Hannibal schrieb sich Clarices Adresse auf einen Zettel, faltete ihn minimal klein und stopfte ihn in die Hosentasche. Dann fuhr er den Computer herunter, schlenderte ins Schlafzimmer und packte für die kommenden Tage einige Kleidungsstücke ein. Da durfte auch der Smoking nicht fehlen! Hannibal fiel ein, dass er diesen ausschließlich trug, wenn er die Oper besuchte. Aber für Clarice würde er bestimmt eine Ausnahme machen können. Sie erschien ihm wieder vor dem inneren Auge. Er beschloss, auf dem Weg zu ihr nach einem hübschen Abendkleid für sie zu suchen. Alles sollte perfekt sein!
Ein Blick auf die Uhr verriet ihm, dass es schon kurz vor zehn Uhr Abends war. Wo war bloß die Zeit geblieben? Hannibal streckte sich. Er unterdrückte ein Gähnen und zog sich den seidenen Schlafanzug an. Er würde morgen früh mit seinen Besorgungen für den Besuch starten und dann hoffentlich Abends pünktlich zum Abendessen bei Clarice erscheinen. Zumindest war das sein Plan. Deshalb legte Hannibal sich jetzt schon ins Bett. Normalerweise las er immer noch etwas in seinen Fachzeitschriften oder Poesiebänden. Doch heute Abend würde er das ausfallen lassen müssen. Er würde morgen wahrscheinlich seine vollste Konzentration benötigen.
Er drehte sich auf die Seite, griff sich die Bettdecke und schloss die Augen. Er flüsterte: "Machen Sie sich auf einen unvergesslichen Abend gefasst, Clarice..." Dann schlief er mit zynischem Grinsen ein.

Clarice lag zu dieser Zeit schon lange im Bett. Sie hatte sich nach Jacks deutlicher Anweisung sofort ins Bett begeben. Schlafen konnte sie nun allerdings nicht mehr. Der Traum von Dr. Lecter machte ihr irgendwie Angst. Eine Mischung aus heiß-kalten Schauern lief ihr über den Rücken. Kalt wegen der Furcht und heiß wegen etwas, dass sich Clarice einfach nicht eingestehen wollte.
Und dann war da noch die Angst vor dem Treffen mit Jack morgen. Ihr fiel ein, was der Doktor sie über ihn in Verbindung mit ihr gefragt hatte und sie begann automatisch zu zittern. Das durfte unter gar keinen Umständen passieren!
Die Müdigkeit zerrte an ihr. Sie schloss die Augen und endlich glitt sie in einen, wenn auch unruhigen Schlaf...

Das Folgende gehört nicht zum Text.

-- pv_equiv track=rewrite | github.com/ShangQingTu/XAlias | demo/coref/resolution.py | restrict_length
-- ===== SOURCE A (Python) =====
-- def restrict_length(_text, max_len=512):
--     sentences = _text.split("::;")
--     final_text = ""
--     total_len = 0
--     for sentence in sentences:
--         sent_len = len(sentence.split())
--         total_len += sent_len
--         if total_len > max_len:
--             break
--         final_text += sentence + ' '
--     return final_text.strip()
-- ===== SOURCE B (Python) =====
-- def restrict_length(_text, max_len=512):
--     sentences = _text.split("::;")
--     counts = [len(s.split()) for s in sentences]
--     sums = []
--     run = 0
--     for c in counts:
--         run += c
--         sums.append(run)
--     i = next((k for k, t in enumerate(sums) if t > max_len), len(sentences))
--     return ' '.join(sentences[:i]).strip()
-- ===== Notes on version B (the rewrite author's own statement) =====
-- stated objective: alternative
-- what changed: Builds a word-count table and its prefix sums first, finds the cutoff index, then produces the result with a single slice+join, instead of concatenating while scanning with an in-loop break.
import Mathlib
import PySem

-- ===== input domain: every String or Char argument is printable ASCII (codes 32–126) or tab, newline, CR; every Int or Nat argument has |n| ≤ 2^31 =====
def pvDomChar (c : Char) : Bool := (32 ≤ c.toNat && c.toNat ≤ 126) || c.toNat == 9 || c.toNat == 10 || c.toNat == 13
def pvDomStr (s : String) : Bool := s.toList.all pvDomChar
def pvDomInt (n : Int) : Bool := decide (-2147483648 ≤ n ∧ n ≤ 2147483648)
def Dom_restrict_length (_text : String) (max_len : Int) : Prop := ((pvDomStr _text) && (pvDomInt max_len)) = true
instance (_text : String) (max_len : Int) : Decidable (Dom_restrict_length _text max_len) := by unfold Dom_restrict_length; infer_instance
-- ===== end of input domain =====

-- B replaces A's concatenate-while-scanning loop with a word-count/prefix-sum table, a cutoff search, and one slice+join; alternative decomposition, same cost.


-- ===== PORT A =====
-- the for-loop with its break; final_text carried as List Char (String ++ is opaque to the kernel)
def restrictLoopA (max_len : Int) : List (List Char) → List Char → Int → List Char
  | [], final_text, _ => final_text
  | sentence :: rest, final_text, total_len =>
      let sent_len : Int := ((PySem.Chars.split₀ sentence).length : Int)
      let total_len := total_len + sent_len
      if total_len > max_len then final_text
      else restrictLoopA max_len rest (final_text ++ sentence ++ [' ']) total_len

def restrict_length (_text : String) (max_len : Int) : String :=
  let sentences := PySem.Chars.splitOn _text.toList "::;".toList
  String.ofList (PySem.Chars.strip (restrictLoopA max_len sentences [] 0))

-- ===== PORT B =====
-- running prefix sums of the word counts (the sums list Source B builds)
def pvPrefixSums : List Int → Int → List Int
  | [], _ => []
  | c :: r, run => (run + c) :: pvPrefixSums r (run + c)

-- first index whose prefix sum exceeds max_len, else the length
def pvCutoff : List Int → Int → Nat
  | [], _ => 0
  | t :: r, m => if t > m then 0 else pvCutoff r m + 1

def restrict_length_alt (_text : String) (max_len : Int) : String :=
  let sentences := PySem.Chars.splitOn _text.toList "::;".toList
  let counts := sentences.map (fun s => ((PySem.Chars.split₀ s).length : Int))
  let sums := pvPrefixSums counts 0
  let i := pvCutoff sums max_len
  String.ofList (PySem.Chars.strip (PySem.Chars.join " ".toList (sentences.take i)))

-- ===== PRECONDITION & SPEC =====
def Spec_restrict_length (_text : String) (max_len : Int) (out : String) : Prop := out = restrict_length_alt _text max_len
instance (_text : String) (max_len : Int) (out : String) : Decidable (Spec_restrict_length _text max_len out) := by unfold Spec_restrict_length; infer_instance

-- ===== CLAIM (what is proved, stated in full; the proofs are below) =====
def Claim_equal_restrict_length : Prop := ∀ (_text : String) (max_len : Int), Dom_restrict_length _text max_len → Spec_restrict_length _text max_len (restrict_length _text max_len)

-- ===== LEMMAS AND PROOFS =====

-- budget-passing cutoff over the counts themselves (proof intermediary)
def cutC : List Int → Int → Nat
  | [], _ => 0
  | c :: r, m => if c > m then 0 else cutC r (m - c) + 1

theorem cutoff_prefix (cs : List Int) (run m : Int) :
    pvCutoff (pvPrefixSums cs run) m = cutC cs (m - run) := by
  induction cs generalizing run with
  | nil => simp [pvPrefixSums, pvCutoff, cutC]
  | cons c r ih =>
      simp only [pvPrefixSums, pvCutoff, cutC]
      by_cases h : run + c > m
      · rw [if_pos h, if_pos (by omega)]
      · rw [if_neg h, if_neg (by omega), ih]
        have harg : m - (run + c) = m - run - c := by omega
        rw [harg]

theorem rstrip_append_space (y : List Char) :
    PySem.Chars.rstrip (y ++ [' ']) = PySem.Chars.rstrip y := by
  simp only [PySem.Chars.rstrip, List.reverse_append, List.reverse_cons, List.reverse_nil,
    List.nil_append, List.cons_append]
  rw [List.dropWhile_cons_of_pos (by decide)]

theorem strip_append_space (y : List Char) :
    PySem.Chars.strip (y ++ [' ']) = PySem.Chars.strip y := by
  simp only [PySem.Chars.strip, PySem.Chars.lstrip, List.dropWhile_append]
  split
  · next h =>
      rw [List.isEmpty_iff] at h
      rw [h]
      rw [List.dropWhile_cons_of_pos (by decide)]
      rfl
  · exact rstrip_append_space _

theorem flatten_map_space (xs : List (List Char)) (x : List Char) :
    ((x :: xs).map (fun s => s ++ [' '])).flatten =
      List.intercalate [' '] (x :: xs) ++ [' '] := by
  induction xs generalizing x with
  | nil => simp [List.intercalate]
  | cons y ys ih =>
      simp only [List.map_cons, List.flatten_cons] at ih ⊢
      rw [ih y]
      simp [List.intercalate, List.intersperse]

theorem strip_flat_eq (xs : List (List Char)) :
    PySem.Chars.strip ((xs.map (fun s => s ++ [' '])).flatten) =
      PySem.Chars.strip (PySem.Chars.join [' '] xs) := by
  cases xs with
  | nil => simp [PySem.Chars.join, List.intercalate]
  | cons x r =>
      rw [flatten_map_space, PySem.Chars.join, strip_append_space]

theorem loopA_eq (max_len : Int) (sents : List (List Char)) (ft : List Char) (total : Int) :
    restrictLoopA max_len sents ft total =
      ft ++ ((sents.take (cutC (sents.map (fun s => ((PySem.Chars.split₀ s).length : Int)))
        (max_len - total))).map (fun s => s ++ [' '])).flatten := by
  induction sents generalizing ft total with
  | nil => simp [restrictLoopA, cutC]
  | cons s r ih =>
      simp only [restrictLoopA, List.map_cons, cutC]
      by_cases h : total + ((PySem.Chars.split₀ s).length : Int) > max_len
      · rw [if_pos h, if_pos (by omega)]
        simp
      · rw [if_neg h, if_neg (by omega), ih]
        have harg : max_len - (total + ((PySem.Chars.split₀ s).length : Int))
            = max_len - total - ((PySem.Chars.split₀ s).length : Int) := by omega
        rw [harg]
        simp [List.append_assoc]

theorem restrict_length_eq_alt (_text : String) (max_len : Int) :
    restrict_length _text max_len = restrict_length_alt _text max_len := by
  unfold restrict_length restrict_length_alt
  dsimp only
  rw [loopA_eq, cutoff_prefix]
  simp only [List.nil_append, sub_zero]
  rw [strip_flat_eq]
  rfl

-- ===== VERDICT (by name: the statement is the Claim_ definition above) =====
theorem restrict_length_spec : Claim_equal_restrict_length := by
  intro _text max_len _
  unfold Spec_restrict_length
  exact restrict_length_eq_alt _text max_len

Ein Sonnenstrahl weckte Clarice. Sie öffnete die Augen und blinzelte wegen dem grellen Licht. Sie hatte wieder von Dr. Lecter geträumt. Aber sie hatte eine entschuldigende Erklärung gefunden: Sie hatte sich in letzter Zeit einfach viel mit ihm beschäftigt. Sie wiederholte diesen Satz in Gedanken so oft, bis sie es selbst glaubte und stand dann auf. Leichte Kopfschmerzen machten sich bemerkbar. Ich hätte es besser wissen müssen, dass ich keine ganze Flasche Chianti auf einmal vertrage, dachte sie, leicht gereizt über ihre kleine Dummheit.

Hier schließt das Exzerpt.